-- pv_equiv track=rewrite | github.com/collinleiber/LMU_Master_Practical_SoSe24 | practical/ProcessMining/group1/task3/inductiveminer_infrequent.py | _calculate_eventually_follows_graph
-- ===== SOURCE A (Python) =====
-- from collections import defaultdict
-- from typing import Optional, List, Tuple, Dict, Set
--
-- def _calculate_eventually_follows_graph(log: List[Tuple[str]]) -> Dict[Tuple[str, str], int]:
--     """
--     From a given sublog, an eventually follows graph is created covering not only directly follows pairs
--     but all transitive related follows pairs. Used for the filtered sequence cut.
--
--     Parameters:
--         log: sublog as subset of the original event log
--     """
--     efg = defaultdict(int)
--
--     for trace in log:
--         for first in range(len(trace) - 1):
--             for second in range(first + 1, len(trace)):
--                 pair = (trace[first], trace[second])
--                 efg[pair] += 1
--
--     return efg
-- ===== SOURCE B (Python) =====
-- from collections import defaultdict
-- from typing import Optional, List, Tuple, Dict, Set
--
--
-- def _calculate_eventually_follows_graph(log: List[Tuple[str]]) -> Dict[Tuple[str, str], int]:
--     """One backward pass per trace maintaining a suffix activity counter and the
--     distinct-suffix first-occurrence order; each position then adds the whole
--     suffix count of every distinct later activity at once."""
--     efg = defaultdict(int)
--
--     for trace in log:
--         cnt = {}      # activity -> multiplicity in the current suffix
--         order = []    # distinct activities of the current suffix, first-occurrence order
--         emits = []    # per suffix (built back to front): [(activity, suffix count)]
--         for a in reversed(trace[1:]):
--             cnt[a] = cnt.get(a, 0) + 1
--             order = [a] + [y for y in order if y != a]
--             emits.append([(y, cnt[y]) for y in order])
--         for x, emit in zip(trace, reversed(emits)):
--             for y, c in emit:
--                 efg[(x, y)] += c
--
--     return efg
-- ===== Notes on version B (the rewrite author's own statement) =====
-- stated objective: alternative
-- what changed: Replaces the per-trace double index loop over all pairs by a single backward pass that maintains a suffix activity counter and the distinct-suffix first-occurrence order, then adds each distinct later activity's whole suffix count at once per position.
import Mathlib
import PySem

## EXERCISE AIM
Copy the entries above exactly. Miss none of them.

## RESPONSE TO THE TASK
-- pv_equiv track=rewrite | github.com/collinleiber/LMU_Master_Practical_SoSe24 | practical/ProcessMining/group1/task3/inductiveminer_infrequent.py | _calculate_eventually_follows_graph
-- ===== SOURCE A (Python) =====
-- from collections import defaultdict
-- from typing import Optional, List, Tuple, Dict, Set
--
-- def _calculate_eventually_follows_graph(log: List[Tuple[str]]) -> Dict[Tuple[str, str], int]:
--     """
--     From a given sublog, an eventually follows graph is created covering not only directly follows pairs
--     but all transitive related follows pairs. Used for the filtered sequence cut.
--
--     Parameters:
--         log: sublog as subset of the original event log
--     """
--     efg = defaultdict(int)
--
--     for trace in log:
--         for first in range(len(trace) - 1):
--             for second in range(first + 1, len(trace)):
--                 pair = (trace[first], trace[second])
--                 efg[pair] += 1
--
--     return efg
-- ===== SOURCE B (Python) =====
-- from collections import defaultdict
-- from typing import Optional, List, Tuple, Dict, Set
--
--
-- def _calculate_eventually_follows_graph(log: List[Tuple[str]]) -> Dict[Tuple[str, str], int]:
--     """One backward pass per trace maintaining a suffix activity counter and the
--     distinct-suffix first-occurrence order; each position then adds the whole
--     suffix count of every distinct later activity at once."""
--     efg = defaultdict(int)
--
--     for trace in log:
--         cnt = {}      # activity -> multiplicity in the current suffix
--         order = []    # distinct activities of the current suffix, first-occurrence order
--         emits = []    # per suffix (built back to front): [(activity, suffix count)]
--         for a in reversed(trace[1:]):
--             cnt[a] = cnt.get(a, 0) + 1
--             order = [a] + [y for y in order if y != a]
--             emits.append([(y, cnt[y]) for y in order])
--         for x, emit in zip(trace, reversed(emits)):
--             for y, c in emit:
--                 efg[(x, y)] += c
--
--     return efg
-- ===== Notes on version B (the rewrite author's own statement) =====
-- stated objective: alternative
-- what changed: Replaces the per-trace double index loop over all pairs by a single backward pass that maintains a suffix activity counter and the distinct-suffix first-occurrence order, then adds each distinct later activity's whole suffix count at once per position.
import Mathlib
import PySem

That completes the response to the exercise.